The other thing that always burns me are lists. Specifically lists of lists and lists of strings. Since python allows you to index into strings the same way as lists, for some reason I always loose track of where I am in the unpacking stack. This is when I switch to type hints.




> You really do need to document different expected dicts somehow, which is basically structs/classes.

As someone who does program professionally, my experience is that if you find yourself needing to do this (and the expectations aren't runtime-dynamic) you've almost certainly gone astray, and you'll eventually find yourself implementing a much poorer version of a type system anyway. Dict contents should always be treated as optional. If you have a case where you have 2 required keys and then a bunch of optional ones, define a struct/class that has those 2 fields and then a dict/map for extra values.

The only reason one might want a "schema" for maps is when you're dealing with something config-driven; for instance, in implementing a SQL engine, or assembling inputs to an ML model. Even then, your code shouldn't have expectations on specific contents, other than that the keys must be the same as some other map/list.

A few other similar rules I follow with weak/primitive types:

* Strings are opaque blobs. The only valid operation on strings is to test two strings for equality. No parsing, no checking "does it have a prefix", no concatenation - if you need comparisons that take multiple elements into account, write a richer type. The exceptions are in implementing wire protocols, and rendering data for human consumption.

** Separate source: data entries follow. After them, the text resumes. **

-- pv_equiv track=rewrite | github.com/robinson-create/ANCREAI | app/services/presentation_slide_planner.py | _pick_layout
-- ===== SOURCE A (Python) =====
-- def _pick_layout(
--     available: list[str],
--     recent_layouts: list[str],
-- ) -> str:
--     """Pick a layout maximizing diversity within the cluster window."""
--     if not available:
--         return "accent-top"
--
--     # Try to pick one not used in the recent window
--     for layout in available:
--         if layout not in recent_layouts:
--             return layout
--
--     # All used in recent window — pick the least recently used
--     for layout in available:
--         if layout != recent_layouts[-1]:  # At least avoid immediate repeat
--             return layout
--
--     return available[0]
-- ===== SOURCE B (Python) =====
-- def _pick_layout(
--     available: list[str],
--     recent_layouts: list[str],
-- ) -> str:
--     """Pick a layout maximizing diversity within the cluster window."""
--     if not available:
--         return "accent-top"
--
--     recent = set(recent_layouts)
--     last = recent_layouts[-1] if recent_layouts else None
--
--     def priority(layout: str) -> int:
--         if layout not in recent:
--             return 0
--         return 1 if layout != last else 2
--
--     # min is stable: first element of lowest priority, reproducing first-match-wins
--     return min(available, key=priority)
-- ===== Notes on version B (the rewrite author's own statement) =====
-- stated objective: simpler
-- what changed: Replaced the two sequential fallback scan loops by a single stable min over a 3-level priority key (0 unseen, 1 seen but not last, 2 last), with the recent window precomputed as a set.
import Mathlib
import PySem

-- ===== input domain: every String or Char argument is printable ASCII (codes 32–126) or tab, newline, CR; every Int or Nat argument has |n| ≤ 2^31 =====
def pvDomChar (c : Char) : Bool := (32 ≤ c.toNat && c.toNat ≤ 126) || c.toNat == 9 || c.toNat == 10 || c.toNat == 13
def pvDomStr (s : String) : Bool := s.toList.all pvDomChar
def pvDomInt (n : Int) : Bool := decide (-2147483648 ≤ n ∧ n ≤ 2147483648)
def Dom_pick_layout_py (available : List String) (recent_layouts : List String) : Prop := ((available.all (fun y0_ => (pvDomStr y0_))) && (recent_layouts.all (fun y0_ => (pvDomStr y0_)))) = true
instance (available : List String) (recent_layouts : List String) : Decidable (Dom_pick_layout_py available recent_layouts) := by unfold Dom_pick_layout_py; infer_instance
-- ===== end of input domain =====

-- B replaces A's two sequential fallback scans by one stable min over a 3-level priority key (simpler decomposition).

-- ===== PORT A =====
-- first for-loop: return the first layout not used in the recent window
-- second for-loop: return the first layout different from recent_layouts[-1]
-- (that loop is only reached when every available layout is in recent_layouts, so recent_layouts ≠ [])
def pick_layout_py (available : List String) (recent_layouts : List String) : String :=
  match available with
  | [] => "accent-top"
  | a :: rest =>
    match (a :: rest).find? (fun l => !(recent_layouts.contains l)) with
    | some l => l
    | none =>
      match (a :: rest).find? (fun l => !(PySem.List.pyGet? recent_layouts (-1) == some l)) with
      | some l => l
      | none => a  -- available[0]

-- ===== PORT B =====
-- priority key over the precomputed set and last element: 0 if unseen, 1 if seen but not the previous layout, 2 otherwise
def pvPrio2 (recent : PySem.Set String) (last : Option String) (l : String) : Nat :=
  if recent.contains l then
    (if last == some l then 2 else 1)
  else 0

-- min(available, key=priority): stable fold keeping the first element of strictly smaller key
def pick_layout_py_alt (available : List String) (recent_layouts : List String) : String :=
  match available with
  | [] => "accent-top"
  | a :: rest =>
    let recent := PySem.Set.ofList recent_layouts
    let last := PySem.List.pyGet? recent_layouts (-1)  -- recent_layouts[-1] if recent_layouts else None
    rest.foldl (fun best x => if pvPrio2 recent last x < pvPrio2 recent last best then x else best) a

-- ===== PRECONDITION & SPEC =====
def Spec_pick_layout_py (available : List String) (recent_layouts : List String) (out : String) : Prop := out = pick_layout_py_alt available recent_layouts
instance (available : List String) (recent_layouts : List String) (out : String) : Decidable (Spec_pick_layout_py available recent_layouts out) := by unfold Spec_pick_layout_py; infer_instance

-- ===== CLAIM (what is proved, stated in full; the proofs are below) =====
def Claim_equal_pick_layout_py : Prop := ∀ (available : List String) (recent_layouts : List String), Dom_pick_layout_py available recent_layouts → Spec_pick_layout_py available recent_layouts (pick_layout_py available recent_layouts)

-- ===== LEMMAS AND PROOFS =====

-- proof-side shorthand: the priority key expressed directly over the input lists
def pvPrio (recent_layouts : List String) (l : String) : Nat :=
  if recent_layouts.contains l then
    (if PySem.List.pyGet? recent_layouts (-1) == some l then 2 else 1)
  else 0

theorem pvPrio2_eq (recent : List String) (l : String) :
    pvPrio2 (PySem.Set.ofList recent) (PySem.List.pyGet? recent (-1)) l = pvPrio recent l := by
  unfold pvPrio2 pvPrio
  have hmem : (PySem.Set.ofList recent).contains l = recent.contains l := by
    simp [List.contains_iff_mem, PySem.Set.mem_ofList]
  rw [hmem]

theorem pvPrio_cases (r : List String) (l : String) :
    pvPrio r l = 0 ∨ pvPrio r l = 1 ∨ pvPrio r l = 2 := by
  unfold pvPrio; split_ifs <;> simp

theorem pvPrio_eq_zero (r : List String) (l : String) :
    (pvPrio r l = 0) ↔ ¬ (r.contains l = true) := by
  unfold pvPrio; split_ifs <;> simp_all

theorem pvPrio_eq_one (r : List String) (l : String) (hc : r.contains l = true) :
    (pvPrio r l = 1) ↔ ¬ (PySem.List.pyGet? r (-1) == some l) = true := by
  unfold pvPrio; split_ifs <;> simp_all

-- find? only looks at the predicate's values on members
theorem find?_congr_mem {α : Type} (p q : α → Bool) :
    ∀ (l : List α), (∀ x ∈ l, p x = q x) → l.find? p = l.find? q := by
  intro l
  induction l with
  | nil => intro _; rfl
  | cons a t ih =>
    intro h
    have ha := h a (by simp)
    simp only [List.find?, ha]
    cases q a with
    | true => rfl
    | false => exact ih (fun x hx => h x (List.mem_cons_of_mem a hx))

-- characterization of B's stable-min fold by priority levels
theorem fold_char (r : List String) :
    ∀ (l : List String) (acc : String),
      l.foldl (fun best x => if pvPrio r x < pvPrio r best then x else best) acc =
        (if pvPrio r acc = 0 then acc
         else match l.find? (fun x => decide (pvPrio r x = 0)) with
         | some x => x
         | none =>
           if pvPrio r acc = 1 then acc
           else match l.find? (fun x => decide (pvPrio r x = 1)) with
           | some x => x
           | none => acc) := by
  intro l
  induction l with
  | nil => intro acc; simp [List.foldl]
  | cons y t ih =>
    intro acc
    simp only [List.foldl]
    rw [ih]
    rcases pvPrio_cases r acc with ha | ha | ha <;>
      rcases pvPrio_cases r y with hy | hy | hy <;>
      simp [List.find?, ha, hy]

-- ===== VERDICT (by name: the statement is the Claim_ definition above) =====
theorem pick_layout_py_spec : Claim_equal_pick_layout_py := by
  intro available recent _
  unfold Spec_pick_layout_py pick_layout_py pick_layout_py_alt
  match available with
  | [] => rfl
  | a :: rest =>
    simp only
    have hfun : (fun (best x : String) =>
        if pvPrio2 (PySem.Set.ofList recent) (PySem.List.pyGet? recent (-1)) x <
           pvPrio2 (PySem.Set.ofList recent) (PySem.List.pyGet? recent (-1)) best then x else best) =
        (fun best x => if pvPrio recent x < pvPrio recent best then x else best) := by
      funext best x; rw [pvPrio2_eq, pvPrio2_eq]
    rw [hfun, fold_char]
    -- align A's first loop predicate with priority 0
    have h0 : (a :: rest).find? (fun l => !(recent.contains l)) =
        (a :: rest).find? (fun x => decide (pvPrio recent x = 0)) := by
      apply find?_congr_mem
      intro x _
      by_cases hc : recent.contains x = true <;> simp [pvPrio_eq_zero, hc]
    rw [h0]
    by_cases hz : pvPrio recent a = 0
    · rw [List.find?_cons_of_pos (by simp [hz])]
      simp [hz]
    · rw [List.find?_cons_of_neg (by simp [hz])]
      cases hf : rest.find? (fun x => decide (pvPrio recent x = 0)) with
      | some x => simp [hz]
      | none =>
        -- no priority-0 layout: every element of a :: rest is in recent
        have hall : ∀ x ∈ (a :: rest), recent.contains x = true := by
          intro x hx
          rcases List.mem_cons.mp hx with rfl | hx
          · by_contra hc; exact hz ((pvPrio_eq_zero recent x).mpr hc)
          · by_contra hc
            have := List.find?_eq_none.mp hf x hx
            simp [pvPrio_eq_zero recent x |>.mpr hc] at this
        -- align A's second loop predicate with priority 1 (all elements are in recent here)
        have h1 : (a :: rest).find? (fun l => !(PySem.List.pyGet? recent (-1) == some l)) =
            (a :: rest).find? (fun x => decide (pvPrio recent x = 1)) := by
          apply find?_congr_mem
          intro x hx
          have hc := hall x hx
          by_cases hlast : (PySem.List.pyGet? recent (-1) == some x) = true <;>
            simp [pvPrio_eq_one recent x hc, hlast]
        rw [h1]
        by_cases ho : pvPrio recent a = 1
        · rw [List.find?_cons_of_pos (by simp [ho])]
          simp [hz, ho]
        · rw [List.find?_cons_of_neg (by simp [ho])]
          cases hg : rest.find? (fun x => decide (pvPrio recent x = 1)) with
          | some x => simp [hz, ho]
          | none => simp [hz, ho]
-- pv_equiv track=rewrite | github.com/Princeton21/Data-Structures-and-Algorithms | Code/patterns/using_asterix and hash/hour_glass.py | hourglass
-- ===== SOURCE A (Python) =====
-- def row_check(rows):
--     if rows < 0:
--         raise ValueError("Rows are less tha 0.")
--
-- def hourglass(rows):
--     """
--     Function to create an hourglass pattern
--     Tests:
--     >>> hourglass(2)
--     ***
--      *
--     ***
--     >>> hourglass(5)
--     *********
--      *******
--       *****
--        ***
--         *
--        ***
--       *****
--      *******
--     *********
--     """
--     row_check(rows)
--     column = (rows * 2) - 1
--     pattern = []
--
--     for x in range(1, rows + 1):
--         length = x * 2 - 1
--         string = "*" * length
--         pattern.append(string.center(column))
--
--     pattern = pattern[::-1] + pattern[1::]
--     pattern = "\n".join(pattern)
--     return pattern
-- ===== SOURCE B (Python) =====
-- def row_check(rows):
--     if rows < 0:
--         raise ValueError("Rows are less tha 0.")
--
-- def hourglass(rows):
--     """Hourglass pattern: one symmetric pass over all 2*rows-1 lines
--     (width from distance to the middle row) instead of building the top
--     half and mirroring it."""
--     row_check(rows)
--     column = 2 * rows - 1
--     lines = [("*" * (2 * abs(i - (rows - 1)) + 1)).center(column)
--              for i in range(column)]
--     return "\n".join(lines)
-- ===== Notes on version B (the rewrite author's own statement) =====
-- stated objective: simpler
-- what changed: B produces every line in one symmetric pass (width = 2*|i-(rows-1)|+1 for i in range(2*rows-1)) instead of building the top half and then reversing and re-concatenating it.
import Mathlib
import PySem

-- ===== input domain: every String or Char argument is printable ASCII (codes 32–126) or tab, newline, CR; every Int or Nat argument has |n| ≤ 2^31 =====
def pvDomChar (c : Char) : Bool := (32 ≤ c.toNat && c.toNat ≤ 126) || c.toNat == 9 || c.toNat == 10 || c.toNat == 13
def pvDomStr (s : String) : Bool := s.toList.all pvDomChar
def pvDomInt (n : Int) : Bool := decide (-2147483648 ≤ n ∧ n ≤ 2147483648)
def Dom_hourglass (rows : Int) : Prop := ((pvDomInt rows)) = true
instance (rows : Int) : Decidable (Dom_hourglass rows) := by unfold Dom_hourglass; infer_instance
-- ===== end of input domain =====

-- B builds every line in one symmetric pass (width from the distance to the middle row)
-- instead of A's build-top-half-then-reverse-and-concatenate; same output, simpler decomposition.

-- Hand port of CPython's str.center(width) (PySem has no center); exact:
-- if width <= len(s) return s; else marg = width - len, left = marg//2 + (marg & width & 1),
-- and in the else branch marg, width ≥ 0, so (marg & width & 1) = 1 iff both marg and width are odd.
def pyCenter (s : String) (w : Int) : String :=
  let n : Int := PySem.Str.len s
  if w ≤ n then s
  else
    let marg := w - n
    let left := PySem.Int.floordiv marg 2 +
      (if PySem.Int.mod marg 2 = 1 ∧ PySem.Int.mod w 2 = 1 then (1 : Int) else 0)
    String.mk (List.replicate left.toNat ' ' ++ s.toList ++ List.replicate (marg - left).toNat ' ')

-- ===== PORT A =====
def hourglass (rows : Int) : String :=
  -- row_check(rows): raises ValueError iff rows < 0; those inputs are outside Pre_hourglass
  let column := rows * 2 - 1
  let pattern := (PySem.List.pyRange 1 (rows + 1) 1).foldl
    (fun acc x =>
      acc ++ [pyCenter (String.mk (List.replicate (x * 2 - 1).toNat '*')) column]) []
  let pattern2 := ((PySem.List.slice? pattern none none (-1)).getD []) ++  -- pattern[::-1] (step ≠ 0: never none)
    PySem.List.slice pattern (some 1) none                                 -- pattern[1::]
  PySem.Str.join "\n" pattern2

-- ===== PORT B =====
def hourglass_alt (rows : Int) : String :=
  -- row_check(rows): raises ValueError iff rows < 0; those inputs are outside Pre_hourglass
  let column := 2 * rows - 1
  let lines := (PySem.List.pyRange 0 column 1).map
    (fun i => pyCenter (String.mk (List.replicate (2 * |i - (rows - 1)| + 1).toNat '*')) column)
  PySem.Str.join "\n" lines

-- ===== PRECONDITION & SPEC =====
-- Pre_: exactly the inputs on which A returns (row_check raises ValueError for rows < 0).
def Pre_hourglass (rows : Int) : Prop := 0 ≤ rows
instance (rows : Int) : Decidable (Pre_hourglass rows) := by unfold Pre_hourglass; infer_instance
def pvWitness_hourglass : Int := (3)

def Spec_hourglass (rows : Int) (out : String) : Prop := out = hourglass_alt rows
instance (rows : Int) (out : String) : Decidable (Spec_hourglass rows out) := by unfold Spec_hourglass; infer_instance

-- ===== CLAIM (what is proved, stated in full; the proofs are below) =====
def Claim_equal_hourglass : Prop := ∀ (rows : Int), Dom_hourglass rows → Pre_hourglass rows → Spec_hourglass rows (hourglass rows)

-- ===== LEMMAS AND PROOFS =====

theorem pyCenter_congr (a b c d : Int) (h1 : a = b) (h2 : c = d) :
    pyCenter (String.mk (List.replicate a.toNat '*')) c
      = pyCenter (String.mk (List.replicate b.toNat '*')) d := by rw [h1, h2]

-- A's reversed-top-half-plus-tail list equals B's single symmetric pass, elementwise.
theorem hourglass_lists (n : Nat) :
    ((PySem.List.pyRange 1 ((n : Int) + 1) 1).map
        (fun x => pyCenter (String.mk (List.replicate (x * 2 - 1).toNat '*')) ((n : Int) * 2 - 1))).reverse
      ++ ((PySem.List.pyRange 1 ((n : Int) + 1) 1).map
        (fun x => pyCenter (String.mk (List.replicate (x * 2 - 1).toNat '*')) ((n : Int) * 2 - 1))).tail
    = (PySem.List.pyRange 0 (2 * (n : Int) - 1) 1).map
        (fun i => pyCenter (String.mk (List.replicate (2 * |i - ((n : Int) - 1)| + 1).toNat '*')) (2 * (n : Int) - 1)) := by
  simp only [PySem.List.pyRange_one, List.map_map]
  apply List.ext_getElem
  · simp; omega
  · intro j hj1 hj2
    simp only [List.length_map, List.length_range] at hj2
    rw [List.getElem_append]
    split
    · next h =>
      simp only [List.length_reverse, List.length_map, List.length_range] at h
      rw [List.getElem_reverse]
      simp only [List.getElem_map, List.getElem_range, Function.comp_apply, List.length_map,
        List.length_range]
      exact pyCenter_congr _ _ _ _ (by simp only [Int.abs_eq_natAbs]; omega) (by omega)
    · next h =>
      simp only [List.length_reverse, List.length_map, List.length_range] at h
      rw [List.getElem_tail]
      simp only [List.getElem_map, List.getElem_range, Function.comp_apply, List.length_map,
        List.length_range, List.length_reverse]
      exact pyCenter_congr _ _ _ _ (by rw [abs_of_nonneg (by omega)]; omega) (by omega)

-- ===== VERDICT (by name: the statement is the Claim_ definition above) =====
theorem hourglass_spec : Claim_equal_hourglass := by
  intro rows _ hpre
  obtain ⟨n, rfl⟩ : ∃ n : Nat, rows = (n : Int) := ⟨rows.toNat, (Int.toNat_of_nonneg hpre).symm⟩
  show hourglass (n : Int) = hourglass_alt (n : Int)
  simp only [hourglass, hourglass_alt, PySem.List.foldl_append_singleton_eq_map,
    PySem.List.slice?_none_none_neg_one, PySem.List.slice_from_one, Option.getD_some]
  exact congrArg (PySem.Str.join "\n") (hourglass_lists n)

* Booleans are not allowed as function arguments or member fields. Define a custom enum instead. You'll almost always end up wanting at least a third possible value. Even if not, it's useful to make the default state some form of invalid, so that you don't have to guess at whether a field is false because you meant false, or false because you forgot to set it.

* If there's a value property that you rely on (e.g., lists being sorted, strings being capitalized, integers being in some range), and that property needs to be preserved across a function-call boundary, wrap it in a type. It doesn't force correctness (unless you're using a language with dependent types), but it's at least stickier than a comment.


Python implicit string iteration is an annoying trap.

  COMPLETE_STATES = 'done', 'cancelled'

  if state in COMPLETE_STATES:
      …
Then you decide to handle cancelled tasks separately.

  COMPLETE_STATES = 'done'
Boom!

Can't remember a less contrived example right away, but I have broken real code by inadvertently calling string iteration and spent some time scratching my head. Granted, don't think I've seen something like this in a PR, only in local development.

P.S. I think last time I stumbled on this, it actually involved Django ORM and changing filter(state__in=COMPLETE_STATES) to filter(state__in=DONE).